Please restate the following records word for word.

**Extracted records**

== Segment start ==

-- pv_equiv track=rewrite | github.com/thieleone/hello-world | python/ausdruecke.py | tokenize
-- ===== SOURCE A (Python) =====
-- ziffern = "0123456789"
--
-- def tokenize (s):
--     'wandelt Text s in eine Folge von "Tokens" um.'
--     # Variable 'Teil' wird initialisiert
--     Teil = ""
--     # Ergebnisliste wird initialisiert
--     erg = []
--     # c: character, s: Eingabestring
--     for c in s: # alle Zeichen des Eingabestrings durchlaufen
--         if c in ziffern: # Ist das aktuelle Zeichen eine Ziffer? Falls ja:
--             Teil += c # Ziffer an den aktuellen Teil anhängen
--         else: # Falls nicht:
--             if Teil: # Wenn die Variable nicht leer ist …
--                 erg.append(Teil)    # den Inhalt der Variable Teil an die Ergebnisliste
--                                     # anhängen
--                 Teil = "" # Teil zurücksetzen
--             erg.append(c)   # Weil c keine Ziffer ist, wird sie als vollständiger Token
--                             # gewertet.
--     if Teil: # Wenn die Variable nicht leer ist …
--         erg.append(Teil) # den Inhalt der Variable Teil an die Ergebnisliste anhängen
--     return erg # die Ergebnisliste zurückgeben
-- ===== SOURCE B (Python) =====
-- import re
--
-- def tokenize(s):
--     'wandelt Text s in eine Folge von "Tokens" um.'
--     return re.findall(r'[0-9]+|[^0-9]', s)
-- ===== Notes on version B (the rewrite author's own statement) =====
-- stated objective: idiomatic
-- what changed: Replaces the manual character loop with accumulator state (Teil, erg) by a single regex scan re.findall(r'[0-9]+|[^0-9]', s), letting the regex engine emit maximal digit runs and single non-digit characters directly.
import Mathlib
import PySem

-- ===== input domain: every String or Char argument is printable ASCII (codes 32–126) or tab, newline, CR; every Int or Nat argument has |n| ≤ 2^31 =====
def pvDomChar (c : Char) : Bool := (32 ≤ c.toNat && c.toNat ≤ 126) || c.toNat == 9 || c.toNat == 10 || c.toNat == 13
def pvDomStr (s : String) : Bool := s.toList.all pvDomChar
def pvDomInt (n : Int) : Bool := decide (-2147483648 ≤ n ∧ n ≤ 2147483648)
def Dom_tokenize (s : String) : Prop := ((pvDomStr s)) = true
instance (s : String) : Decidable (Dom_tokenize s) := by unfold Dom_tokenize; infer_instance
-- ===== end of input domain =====

-- B replaces A's manual accumulator loop by a single regex scan re.findall(r'[0-9]+|[^0-9]', s) (idiomatic).

-- ===== PORT A =====
def ziffern : String := "0123456789"

-- A's for-loop over the characters of s with state (Teil, erg), then the final flush of Teil.
def tokenizeLoop (cs : List Char) (Teil : String) (erg : List String) : List String :=
  match cs with
  | [] => if Teil ≠ "" then erg ++ [Teil] else erg
  | c :: rest =>
      if ziffern.toList.contains c then
        tokenizeLoop rest (Teil.push c) erg
      else if Teil ≠ "" then
        tokenizeLoop rest "" (erg ++ [Teil, String.ofList [c]])
      else
        tokenizeLoop rest "" (erg ++ [String.ofList [c]])

def tokenize (s : String) : List String := tokenizeLoop s.toList "" []

-- ===== PORT B =====
-- Hand port of Source B's regex scan: re.findall(r'[0-9]+|[^0-9]', s) matches, at each
-- position, a maximal run of [0-9] or else a single [^0-9] character; this recursion
-- is exact for that pattern.
def isDig (c : Char) : Bool := '0' ≤ c && c ≤ '9'

def tokenize_altGo : List Char → List String
  | [] => []
  | c :: rest =>
      if isDig c then
        String.ofList ((c :: rest).takeWhile isDig) :: tokenize_altGo ((c :: rest).dropWhile isDig)
      else
        String.ofList [c] :: tokenize_altGo rest
termination_by cs => cs.length
decreasing_by
  · simp only [List.dropWhile_cons, *]
    exact Nat.lt_succ_of_le (List.length_dropWhile_le _ _)
  · simp

def tokenize_alt (s : String) : List String := tokenize_altGo s.toList

-- ===== PRECONDITION & SPEC =====
def Spec_tokenize (s : String) (out : List String) : Prop := out = tokenize_alt s
instance (s : String) (out : List String) : Decidable (Spec_tokenize s out) := by unfold Spec_tokenize; infer_instance

-- ===== CLAIM (what is proved, stated in full; the proofs are below) =====
def Claim_equal_tokenize : Prop := ∀ (s : String), Dom_tokenize s → Spec_tokenize s (tokenize s)

-- ===== LEMMAS AND PROOFS =====

-- A's digit test (membership in "0123456789") agrees with B's range test [0-9].
theorem mem_ziffern (c : Char) : ziffern.toList.contains c = isDig c := by
  have h : ziffern.toList = ['0','1','2','3','4','5','6','7','8','9'] := rfl
  rw [h, Bool.eq_iff_iff, isDig]
  simp only [List.contains_cons, List.contains_nil, Bool.or_eq_true, beq_iff_eq, Bool.and_eq_true,
    decide_eq_true_eq, Char.ext_iff, Char.le_def, UInt32.le_iff_toNat_le, ← UInt32.toNat_inj]
  simp only [show ('0':Char).val.toNat = 48 from rfl, show ('1':Char).val.toNat = 49 from rfl,
    show ('2':Char).val.toNat = 50 from rfl, show ('3':Char).val.toNat = 51 from rfl,
    show ('4':Char).val.toNat = 52 from rfl, show ('5':Char).val.toNat = 53 from rfl,
    show ('6':Char).val.toNat = 54 from rfl, show ('7':Char).val.toNat = 55 from rfl,
    show ('8':Char).val.toNat = 56 from rfl, show ('9':Char).val.toNat = 57 from rfl,
    Bool.false_eq_true, or_false]
  omega

theorem push_ofList (t : List Char) (c : Char) :
    (String.ofList t).push c = String.ofList (t ++ [c]) := by
  apply String.toList_injective; simp

-- the result list accumulated in erg just prefixes the rest of the run
theorem loop_acc (cs : List Char) (t : String) (erg : List String) :
    tokenizeLoop cs t erg = erg ++ tokenizeLoop cs t [] := by
  induction cs generalizing t erg with
  | nil => simp only [tokenizeLoop]; split <;> simp
  | cons c rest ih =>
      simp only [tokenizeLoop]
      split
      · exact ih _ _
      · split
        · rw [ih _ (erg ++ _), ih _ ([] ++ _)]; simp
        · rw [ih _ (erg ++ _), ih _ ([] ++ _)]; simp

-- invariant: A's loop with a pending digit run t produces the maximal-run token first
theorem loop_eq (cs : List Char) (t : List Char) :
    tokenizeLoop cs (String.ofList t) [] =
      (if t = [] then tokenize_altGo cs
       else String.ofList (t ++ cs.takeWhile isDig) :: tokenize_altGo (cs.dropWhile isDig)) := by
  induction cs generalizing t with
  | nil =>
      by_cases ht : t = [] <;>
        simp [tokenizeLoop, tokenize_altGo, ht]
  | cons c rest ih =>
      simp only [tokenizeLoop, mem_ziffern]
      by_cases hd : isDig c = true
      · rw [if_pos hd, push_ofList, ih (t ++ [c])]
        by_cases ht : t = [] <;>
          simp [ht, tokenize_altGo, hd]
      · rw [if_neg hd]
        by_cases ht : t = []
        · subst ht
          simp only [String.ofList_nil]
          rw [if_neg (by simp), loop_acc, ih []]
          simp [tokenize_altGo, hd]
        · rw [if_pos (by simp [ht]), loop_acc, ih []]
          simp [ht, tokenize_altGo, hd]

-- ===== VERDICT (by name: the statement is the Claim_ definition above) =====
theorem tokenize_spec : Claim_equal_tokenize := by
  intro s _
  show tokenize s = tokenize_alt s
  have h := loop_eq s.toList []
  simpa [tokenize, tokenize_alt] using h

== Segment end ==

**Solved exercise**
-- pv_equiv track=rewrite | github.com/thieleone/hello-world | python/ausdruecke.py | tokenize
-- ===== SOURCE A (Python) =====
-- ziffern = "0123456789"
--
-- def tokenize (s):
--     'wandelt Text s in eine Folge von "Tokens" um.'
--     # Variable 'Teil' wird initialisiert
--     Teil = ""
--     # Ergebnisliste wird initialisiert
--     erg = []
--     # c: character, s: Eingabestring
--     for c in s: # alle Zeichen des Eingabestrings durchlaufen
--         if c in ziffern: # Ist das aktuelle Zeichen eine Ziffer? Falls ja:
--             Teil += c # Ziffer an den aktuellen Teil anhängen
--         else: # Falls nicht:
--             if Teil: # Wenn die Variable nicht leer ist …
--                 erg.append(Teil)    # den Inhalt der Variable Teil an die Ergebnisliste
--                                     # anhängen
--                 Teil = "" # Teil zurücksetzen
--             erg.append(c)   # Weil c keine Ziffer ist, wird sie als vollständiger Token
--                             # gewertet.
--     if Teil: # Wenn die Variable nicht leer ist …
--         erg.append(Teil) # den Inhalt der Variable Teil an die Ergebnisliste anhängen
--     return erg # die Ergebnisliste zurückgeben
-- ===== SOURCE B (Python) =====
-- import re
--
-- def tokenize(s):
--     'wandelt Text s in eine Folge von "Tokens" um.'
--     return re.findall(r'[0-9]+|[^0-9]', s)
-- ===== Notes on version B (the rewrite author's own statement) =====
-- stated objective: idiomatic
-- what changed: Replaces the manual character loop with accumulator state (Teil, erg) by a single regex scan re.findall(r'[0-9]+|[^0-9]', s), letting the regex engine emit maximal digit runs and single non-digit characters directly.
import Mathlib
import PySem

-- ===== input domain: every String or Char argument is printable ASCII (codes 32–126) or tab, newline, CR; every Int or Nat argument has |n| ≤ 2^31 =====
def pvDomChar (c : Char) : Bool := (32 ≤ c.toNat && c.toNat ≤ 126) || c.toNat == 9 || c.toNat == 10 || c.toNat == 13
def pvDomStr (s : String) : Bool := s.toList.all pvDomChar
def pvDomInt (n : Int) : Bool := decide (-2147483648 ≤ n ∧ n ≤ 2147483648)
def Dom_tokenize (s : String) : Prop := ((pvDomStr s)) = true
instance (s : String) : Decidable (Dom_tokenize s) := by unfold Dom_tokenize; infer_instance
-- ===== end of input domain =====

-- B replaces A's manual accumulator loop by a single regex scan re.findall(r'[0-9]+|[^0-9]', s) (idiomatic).

-- ===== PORT A =====
def ziffern : String := "0123456789"

-- A's for-loop over the characters of s with state (Teil, erg), then the final flush of Teil.
def tokenizeLoop (cs : List Char) (Teil : String) (erg : List String) : List String :=
  match cs with
  | [] => if Teil ≠ "" then erg ++ [Teil] else erg
  | c :: rest =>
      if ziffern.toList.contains c then
        tokenizeLoop rest (Teil.push c) erg
      else if Teil ≠ "" then
        tokenizeLoop rest "" (erg ++ [Teil, String.ofList [c]])
      else
        tokenizeLoop rest "" (erg ++ [String.ofList [c]])

def tokenize (s : String) : List String := tokenizeLoop s.toList "" []

-- ===== PORT B =====
-- Hand port of Source B's regex scan: re.findall(r'[0-9]+|[^0-9]', s) matches, at each
-- position, a maximal run of [0-9] or else a single [^0-9] character; this recursion
-- is exact for that pattern.
def isDig (c : Char) : Bool := '0' ≤ c && c ≤ '9'

def tokenize_altGo : List Char → List String
  | [] => []
  | c :: rest =>
      if isDig c then
        String.ofList ((c :: rest).takeWhile isDig) :: tokenize_altGo ((c :: rest).dropWhile isDig)
      else
        String.ofList [c] :: tokenize_altGo rest
termination_by cs => cs.length
decreasing_by
  · simp only [List.dropWhile_cons, *]
    exact Nat.lt_succ_of_le (List.length_dropWhile_le _ _)
  · simp

def tokenize_alt (s : String) : List String := tokenize_altGo s.toList

-- ===== PRECONDITION & SPEC =====
def Spec_tokenize (s : String) (out : List String) : Prop := out = tokenize_alt s
instance (s : String) (out : List String) : Decidable (Spec_tokenize s out) := by unfold Spec_tokenize; infer_instance

-- ===== CLAIM (what is proved, stated in full; the proofs are below) =====
def Claim_equal_tokenize : Prop := ∀ (s : String), Dom_tokenize s → Spec_tokenize s (tokenize s)

-- ===== LEMMAS AND PROOFS =====

-- A's digit test (membership in "0123456789") agrees with B's range test [0-9].
theorem mem_ziffern (c : Char) : ziffern.toList.contains c = isDig c := by
  have h : ziffern.toList = ['0','1','2','3','4','5','6','7','8','9'] := rfl
  rw [h, Bool.eq_iff_iff, isDig]
  simp only [List.contains_cons, List.contains_nil, Bool.or_eq_true, beq_iff_eq, Bool.and_eq_true,
    decide_eq_true_eq, Char.ext_iff, Char.le_def, UInt32.le_iff_toNat_le, ← UInt32.toNat_inj]
  simp only [show ('0':Char).val.toNat = 48 from rfl, show ('1':Char).val.toNat = 49 from rfl,
    show ('2':Char).val.toNat = 50 from rfl, show ('3':Char).val.toNat = 51 from rfl,
    show ('4':Char).val.toNat = 52 from rfl, show ('5':Char).val.toNat = 53 from rfl,
    show ('6':Char).val.toNat = 54 from rfl, show ('7':Char).val.toNat = 55 from rfl,
    show ('8':Char).val.toNat = 56 from rfl, show ('9':Char).val.toNat = 57 from rfl,
    Bool.false_eq_true, or_false]
  omega

theorem push_ofList (t : List Char) (c : Char) :
    (String.ofList t).push c = String.ofList (t ++ [c]) := by
  apply String.toList_injective; simp

-- the result list accumulated in erg just prefixes the rest of the run
theorem loop_acc (cs : List Char) (t : String) (erg : List String) :
    tokenizeLoop cs t erg = erg ++ tokenizeLoop cs t [] := by
  induction cs generalizing t erg with
  | nil => simp only [tokenizeLoop]; split <;> simp
  | cons c rest ih =>
      simp only [tokenizeLoop]
      split
      · exact ih _ _
      · split
        · rw [ih _ (erg ++ _), ih _ ([] ++ _)]; simp
        · rw [ih _ (erg ++ _), ih _ ([] ++ _)]; simp

-- invariant: A's loop with a pending digit run t produces the maximal-run token first
theorem loop_eq (cs : List Char) (t : List Char) :
    tokenizeLoop cs (String.ofList t) [] =
      (if t = [] then tokenize_altGo cs
       else String.ofList (t ++ cs.takeWhile isDig) :: tokenize_altGo (cs.dropWhile isDig)) := by
  induction cs generalizing t with
  | nil =>
      by_cases ht : t = [] <;>
        simp [tokenizeLoop, tokenize_altGo, ht]
  | cons c rest ih =>
      simp only [tokenizeLoop, mem_ziffern]
      by_cases hd : isDig c = true
      · rw [if_pos hd, push_ofList, ih (t ++ [c])]
        by_cases ht : t = [] <;>
          simp [ht, tokenize_altGo, hd]
      · rw [if_neg hd]
        by_cases ht : t = []
        · subst ht
          simp only [String.ofList_nil]
          rw [if_neg (by simp), loop_acc, ih []]
          simp [tokenize_altGo, hd]
        · rw [if_pos (by simp [ht]), loop_acc, ih []]
          simp [ht, tokenize_altGo, hd]

-- ===== VERDICT (by name: the statement is the Claim_ definition above) =====
theorem tokenize_spec : Claim_equal_tokenize := by
  intro s _
  show tokenize s = tokenize_alt s
  have h := loop_eq s.toList []
  simpa [tokenize, tokenize_alt] using h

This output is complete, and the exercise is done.